• [WHAT YOU ARE ASKED TO DO]
Would you please copy exactly the line with "theorem rachas_spec : Claim_equal_rachas" and all lines that follow it in the data below, through the last one?

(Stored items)
-- pv_equiv track=rewrite | github.com/Jfelipeper/Tp1_Alumnos_Udesa | tp1_DeElizalde/tp1_funciones_DeElizalde.py | rachas
-- ===== SOURCE A (Python) =====
-- def rachas(pronostico):     # Esta funcion calcula las rachas de dias pedidas por el ejercicio
--     '''
--     Esta funcion calcula todas las rachas que se buscan, la mas larga y las que son mayores a 3
--
--     Toma como input:
--         - La lista de climas ya pronosticados, generada por la funcion full_pronostico
--
--     Despues calcula la racha actual, que lo hace al comparar el valor actual de la lista con el anterior y fijandose si son iguales, y si es verdad sumar uno a la racha actual
--     Va comparando la raacha actual con la racha maxima y si esta es mayor le asigna el valor de la racha actual a la racha maxima, y tambien  guarda la condicion de este clima como clima_max
--     Al mismo tiempo revisa si la racha actual es igual a 4, para ver si esta es mayor a 3 (No uso un > 3 porque podria contar la misma racha varias veces)
--     Y si los valores de la lista de pronosticos no son iguales resetea la racha actual a 1
--
--     Luego devuelve:
--         - racha_max: Un valor numerico de la racha maxima
--         - clima_max: La condicion climatica de la racha maxima
--         - rachas_3: La cantidad de rachas que superaron 3 de longitud
--
--     '''
--
--     racha_max = 1
--     racha_act = 1       # Esta columna establece valores arbitrarios para las variables que voy a usar
--     rachas_3 = 0
--     clima_max = pronostico[0]
--
--     for i in range(1, len(pronostico)):         # Este ciclo va a pasar por todos los items del diccionario de climas para calcular las rachas
--         if pronostico[i] == pronostico[i-1]:
--             racha_act += 1                      # Este if va revisando si el item de la lista es igual al anterior y si si va sumando 1 a la reacha actual
--
--             if racha_act > racha_max:           # Al mismo tiemmpo, dentro del if, se va revisando si la racha actual es mayor que otra racha calculada, y si se logra esto s eguarda el numeor de la racha y el clima en el momento
--                 racha_max = racha_act
--                 clima_max = pronostico[i]
--
--             if racha_act == 4:                  # Tambien vamos viendo cuando la racha supera a 3, es importante notar que solo tomamos que sea igual a 4 y no mayor a 3 porque sino contaria la misma racha varias veces
--                 rachas_3 += 1
--         else:
--             racha_act = 1                       # Y este else hace que cuando dos items del diccionario consecutivos no sean iguales, resetee la racha
--
--     return racha_max, clima_max, rachas_3       # Aca devolvemos los valores de las rachas que necesitamos saber
-- ===== SOURCE B (Python) =====
-- def rachas(pronostico):
--     # Two-phase rewrite: first run-length-encode the forecast into (clima, largo)
--     # pairs, then read the three answers off that list of runs.
--     runs = []
--     actual = pronostico[0]          # raises IndexError on empty input, like A
--     largo = 0
--     for clima in pronostico:
--         if clima == actual:
--             largo += 1
--         else:
--             runs.append((actual, largo))
--             actual, largo = clima, 1
--     runs.append((actual, largo))
--
--     racha_max = max(largo for _, largo in runs)
--     clima_max = next(clima for clima, largo in runs if largo == racha_max)
--     rachas_3 = sum(1 for _, largo in runs if largo >= 4)
--     return racha_max, clima_max, rachas_3
-- ===== Notes on version B (the rewrite author's own statement) =====
-- stated objective: idiomatic
-- what changed: B first run-length-encodes the forecast into (clima, length) pairs and then reads racha_max (max run length), clima_max (first run of that length) and rachas_3 (runs of length >= 4) off that list, instead of A's single index loop tracking four mutable counters; Pre_ excludes the empty list, on which both programs raise IndexError.
import Mathlib
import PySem

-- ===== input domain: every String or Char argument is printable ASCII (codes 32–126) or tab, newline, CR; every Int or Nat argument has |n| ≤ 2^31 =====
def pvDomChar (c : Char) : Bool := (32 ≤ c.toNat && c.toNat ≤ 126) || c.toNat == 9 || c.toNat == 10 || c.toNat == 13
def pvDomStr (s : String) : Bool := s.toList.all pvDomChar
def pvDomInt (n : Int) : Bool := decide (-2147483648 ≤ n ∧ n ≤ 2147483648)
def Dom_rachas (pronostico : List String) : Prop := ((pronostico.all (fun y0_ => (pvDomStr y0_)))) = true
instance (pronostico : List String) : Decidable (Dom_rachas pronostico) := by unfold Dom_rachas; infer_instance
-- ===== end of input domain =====

-- B replaces A's single index loop over four mutable counters by a run-length encoding
-- followed by three reads over the run list (idiomatic decomposition, same O(n) cost);
-- both programs raise IndexError on the empty list, which Pre_ excludes.


-- ===== PORT A =====
-- A's for-loop over range(1, len) compares each element with its predecessor; the obvious
-- structural recursion carries the predecessor and the same four state variables.
def rachasLoop (prev : String) (rest : List String)
    (racha_max racha_act rachas_3 : Int) (clima_max : String) : Int × String × Int :=
  match rest with
  | [] => (racha_max, clima_max, rachas_3)
  | x :: xs =>
    if x = prev then
      let racha_act' := racha_act + 1
      let racha_max' := if racha_max < racha_act' then racha_act' else racha_max
      let clima_max' := if racha_max < racha_act' then x else clima_max
      let rachas_3' := if racha_act' = 4 then rachas_3 + 1 else rachas_3
      rachasLoop x xs racha_max' racha_act' rachas_3' clima_max'
    else
      rachasLoop x xs racha_max 1 rachas_3 clima_max

def rachas (pronostico : List String) : Int × String × Int :=
  match pronostico with
  | [] => (1, "", 0)   -- Python raises IndexError at pronostico[0]; excluded by Pre_rachas
  | p0 :: rest => rachasLoop p0 rest 1 1 0 p0

-- ===== PORT B =====
-- Source B's run-length-encoding loop: state (actual, largo), emitting a (clima, largo) pair
-- at each change of value and once at the end.
def rleLoop (actual : String) (largo : Int) : List String → List (String × Int)
  | [] => [(actual, largo)]
  | clima :: xs =>
      if clima = actual then rleLoop actual (largo + 1) xs
      else (actual, largo) :: rleLoop clima 1 xs

def rachas_alt (pronostico : List String) : Int × String × Int :=
  match pronostico with
  | [] => (1, "", 0)   -- Source B raises IndexError at pronostico[0] too; excluded by Pre_rachas
  | p0 :: rest =>
    let runs := rleLoop p0 0 (p0 :: rest)
    let racha_max := (PySem.List.max? (runs.map Prod.snd) (fun y => y)).getD 0
    let clima_max := ((runs.find? (fun p => p.2 == racha_max)).map Prod.fst).getD ""
    let rachas_3 := ((runs.filter (fun p => 4 ≤ p.2)).length : Int)
    (racha_max, clima_max, rachas_3)

-- ===== PRECONDITION & SPEC =====
-- Pre_ excludes only the empty list, on which both Pythons raise IndexError.
def Pre_rachas (pronostico : List String) : Prop := pronostico ≠ []
instance (pronostico : List String) : Decidable (Pre_rachas pronostico) := by unfold Pre_rachas; infer_instance
def pvWitness_rachas : List String := ["sol", "sol", "lluvia"]
def Spec_rachas (pronostico : List String) (out : Int × String × Int) : Prop := out = rachas_alt pronostico
instance (pronostico : List String) (out : Int × String × Int) : Decidable (Spec_rachas pronostico out) := by unfold Spec_rachas; infer_instance

-- ===== CLAIM (what is proved, stated in full; the proofs are below) =====
def Claim_equal_rachas : Prop := ∀ (pronostico : List String), Dom_rachas pronostico → Pre_rachas pronostico → Spec_rachas pronostico (rachas pronostico)

-- ===== LEMMAS AND PROOFS =====

/-- Maximum of the run lengths (0 on the empty list; all real runs have length ≥ 1). -/
def maxSnd : List (String × Int) → Int
  | [] => 0
  | p :: t => max p.2 (maxSnd t)

/-- Key of the first run of length `m` (default `""`). -/
def firstKey (rs : List (String × Int)) (m : Int) : String :=
  ((rs.find? (fun p => p.2 == m)).map Prod.fst).getD ""

/-- Number of runs of length ≥ 4. -/
def cnt4 (rs : List (String × Int)) : Int :=
  ((rs.filter (fun p => 4 ≤ p.2)).length : Int)

theorem cnt4_cons (p : String × Int) (t : List (String × Int)) :
    cnt4 (p :: t) = (if 4 ≤ p.2 then 1 else 0) + cnt4 t := by
  by_cases h : 4 ≤ p.2 <;> simp [cnt4, h] <;> omega

theorem rachasLoop_cons_eq (prev x : String) (xs : List String) (M n c3 : Int) (K : String)
    (h : x = prev) :
    rachasLoop prev (x :: xs) M n c3 K =
      rachasLoop x xs (if M < n + 1 then n + 1 else M) (n + 1)
        (if n + 1 = 4 then c3 + 1 else c3) (if M < n + 1 then x else K) := by
  simp [rachasLoop, h]

theorem rachasLoop_cons_ne (prev x : String) (xs : List String) (M n c3 : Int) (K : String)
    (h : ¬ x = prev) :
    rachasLoop prev (x :: xs) M n c3 K = rachasLoop x xs M 1 c3 K := by
  simp [rachasLoop, h]

theorem rleLoop_cons_eq (actual x : String) (xs : List String) (n : Int) (h : x = actual) :
    rleLoop actual n (x :: xs) = rleLoop actual (n + 1) xs := by
  simp [rleLoop, h]

theorem rleLoop_cons_ne (actual x : String) (xs : List String) (n : Int) (h : ¬ x = actual) :
    rleLoop actual n (x :: xs) = (actual, n) :: rleLoop x 1 xs := by
  simp [rleLoop, h]

theorem rle_shape (rest : List String) : ∀ (cur : String) (n : Int),
    ∃ L rs', rleLoop cur n rest = (cur, L) :: rs' ∧ n ≤ L := by
  induction rest with
  | nil => intro cur n; exact ⟨n, [], rfl, le_refl n⟩
  | cons x xs ih =>
    intro cur n
    by_cases h : x = cur
    · obtain ⟨L, rs', he, hL⟩ := ih cur (n + 1)
      exact ⟨L, rs', by rw [rleLoop_cons_eq _ _ _ _ h, he], by omega⟩
    · exact ⟨n, rleLoop x 1 xs, rleLoop_cons_ne _ _ _ _ h, le_refl n⟩

theorem maxSnd_head_le (p : String × Int) (t : List (String × Int)) :
    p.2 ≤ maxSnd (p :: t) := by simp [maxSnd]

theorem firstKey_head (x : String) (L : Int) (rs : List (String × Int)) :
    firstKey ((x, L) :: rs) L = x := by
  simp [firstKey, List.find?]

theorem firstKey_tail (x : String) (L m : Int) (rs : List (String × Int)) (h : ¬ L = m) :
    firstKey ((x, L) :: rs) m = firstKey rs m := by
  simp [firstKey, h]

theorem rachasLoop_eq (rest : List String) : ∀ (cur : String) (n M c3 : Int) (K : String),
    1 ≤ n → n ≤ M →
    rachasLoop cur rest M n c3 K =
      (max M (maxSnd (rleLoop cur n rest)),
       (if M < maxSnd (rleLoop cur n rest) then firstKey (rleLoop cur n rest) (maxSnd (rleLoop cur n rest)) else K),
       c3 + cnt4 (rleLoop cur n rest) - (if 4 ≤ n then 1 else 0)) := by
  induction rest with
  | nil =>
    intro cur n M c3 K h1 h2
    show (M, K, c3) = _
    rw [show rleLoop cur n [] = [(cur, n)] from rfl]
    have hm : maxSnd [(cur, n)] = n := by simp [maxSnd]; omega
    have hc : cnt4 [(cur, n)] = if 4 ≤ n then 1 else 0 := by
      rw [cnt4_cons]; simp [cnt4]
    rw [hm, hc, if_neg (by omega), max_eq_left h2]
    simp
  | cons x xs ih =>
    intro cur n M c3 K h1 h2
    by_cases h : x = cur
    · -- same value: run continues
      subst h
      obtain ⟨L, rs', he, hL⟩ := rle_shape xs x (n + 1)
      rw [rachasLoop_cons_eq _ _ _ _ _ _ _ rfl, rleLoop_cons_eq _ _ _ _ rfl,
          ih x (n + 1) (if M < n + 1 then n + 1 else M)
            (if n + 1 = 4 then c3 + 1 else c3) (if M < n + 1 then x else K)
            (by omega) (by split <;> omega)]
      set S := maxSnd (rleLoop x (n + 1) xs) with hSdef
      have hLS : L ≤ S := by rw [hSdef, he]; exact maxSnd_head_le (x, L) rs'
      have hS : n + 1 ≤ S := by omega
      simp only [Prod.mk.injEq]
      refine ⟨by split <;> omega, ?_, by split <;> split <;> omega⟩
      by_cases hMn : M < n + 1
      · rw [if_pos hMn, if_pos hMn]
        by_cases hMS : n + 1 < S
        · rw [if_pos (by omega), if_pos (by omega)]
        · have hSn : S = n + 1 := by omega
          rw [if_neg (by omega), if_pos (by omega), he,
              show L = S by omega, hSn]
          exact (firstKey_head x (n + 1) rs').symm
      · rw [if_neg hMn, if_neg hMn]
    · -- value changes: run (cur, n) is emitted, a new run starts at x with length 1
      rw [rachasLoop_cons_ne _ _ _ _ _ _ _ h, rleLoop_cons_ne _ _ _ _ h,
          ih x 1 M c3 K le_rfl (by omega)]
      set S2 := maxSnd (rleLoop x 1 xs) with hS2def
      have hmax : maxSnd ((cur, n) :: rleLoop x 1 xs) = max n S2 := by rw [hS2def]; simp [maxSnd]
      rw [hmax, cnt4_cons]
      simp only [Prod.mk.injEq]
      refine ⟨by omega, ?_, by omega⟩
      by_cases hMS : M < S2
      · rw [if_pos hMS, if_pos (by omega), show max n S2 = S2 by omega,
            firstKey_tail _ _ _ _ (by omega)]
      · rw [if_neg hMS, if_neg (by omega)]

theorem foldl_max_eq (t : List (String × Int)) : ∀ (a : Int), 0 ≤ a →
    t.foldl (fun m p => max m p.2) a = max a (maxSnd t) := by
  induction t with
  | nil => intro a ha; simp [maxSnd]; omega
  | cons p t ih =>
    intro a ha
    simp only [List.foldl_cons, maxSnd]
    rw [ih (max a p.2) (by omega)]
    omega

-- ===== VERDICT (by name: the statement is the Claim_ definition above) =====
theorem rachas_spec : Claim_equal_rachas := by
  unfold Claim_equal_rachas
  intro pronostico _ hpre
  unfold Spec_rachas
  match pronostico with
  | [] => exact absurd rfl hpre
  | p0 :: rest =>
    obtain ⟨L, rs', he, hL⟩ := rle_shape rest p0 1
    have hrec : rleLoop p0 0 (p0 :: rest) = rleLoop p0 1 rest :=
      rleLoop_cons_eq p0 p0 rest 0 rfl
    set S := maxSnd (rleLoop p0 1 rest) with hSdef
    have hLS : L ≤ S := by rw [hSdef, he]; exact maxSnd_head_le (p0, L) rs'
    have hSpos : 1 ≤ S := by omega
    -- racha_max of B equals maxSnd of the runs
    have hmax : (PySem.List.max? ((rleLoop p0 1 rest).map Prod.snd) (fun y => y)).getD 0 = S := by
      rw [hSdef, he]
      simp only [List.map_cons, PySem.List.max?_id_cons, Option.getD_some, List.foldl_map]
      rw [foldl_max_eq rs' L (by omega)]
      simp [maxSnd]
    show rachas (p0 :: rest) = rachas_alt (p0 :: rest)
    unfold rachas rachas_alt
    simp only [hrec, hmax]
    rw [rachasLoop_eq rest p0 1 1 0 p0 le_rfl le_rfl, ← hSdef]
    simp only [Prod.mk.injEq]
    refine ⟨by omega, ?_, by simp [cnt4]⟩
    by_cases h1 : 1 < S
    · rw [if_pos h1]; rfl
    · rw [if_neg h1, he, show L = S by omega, show S = 1 by omega]
      exact (firstKey_head p0 1 rs').symm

• [ANSWER TO THE PROBLEM]
theorem rachas_spec : Claim_equal_rachas := by
  unfold Claim_equal_rachas
  intro pronostico _ hpre
  unfold Spec_rachas
  match pronostico with
  | [] => exact absurd rfl hpre
  | p0 :: rest =>
    obtain ⟨L, rs', he, hL⟩ := rle_shape rest p0 1
    have hrec : rleLoop p0 0 (p0 :: rest) = rleLoop p0 1 rest :=
      rleLoop_cons_eq p0 p0 rest 0 rfl
    set S := maxSnd (rleLoop p0 1 rest) with hSdef
    have hLS : L ≤ S := by rw [hSdef, he]; exact maxSnd_head_le (p0, L) rs'
    have hSpos : 1 ≤ S := by omega
    -- racha_max of B equals maxSnd of the runs
    have hmax : (PySem.List.max? ((rleLoop p0 1 rest).map Prod.snd) (fun y => y)).getD 0 = S := by
      rw [hSdef, he]
      simp only [List.map_cons, PySem.List.max?_id_cons, Option.getD_some, List.foldl_map]
      rw [foldl_max_eq rs' L (by omega)]
      simp [maxSnd]
    show rachas (p0 :: rest) = rachas_alt (p0 :: rest)
    unfold rachas rachas_alt
    simp only [hrec, hmax]
    rw [rachasLoop_eq rest p0 1 1 0 p0 le_rfl le_rfl, ← hSdef]
    simp only [Prod.mk.injEq]
    refine ⟨by omega, ?_, by simp [cnt4]⟩
    by_cases h1 : 1 < S
    · rw [if_pos h1]; rfl
    · rw [if_neg h1, he, show L = S by omega, show S = 1 by omega]
      exact (firstKey_head p0 1 rs').symm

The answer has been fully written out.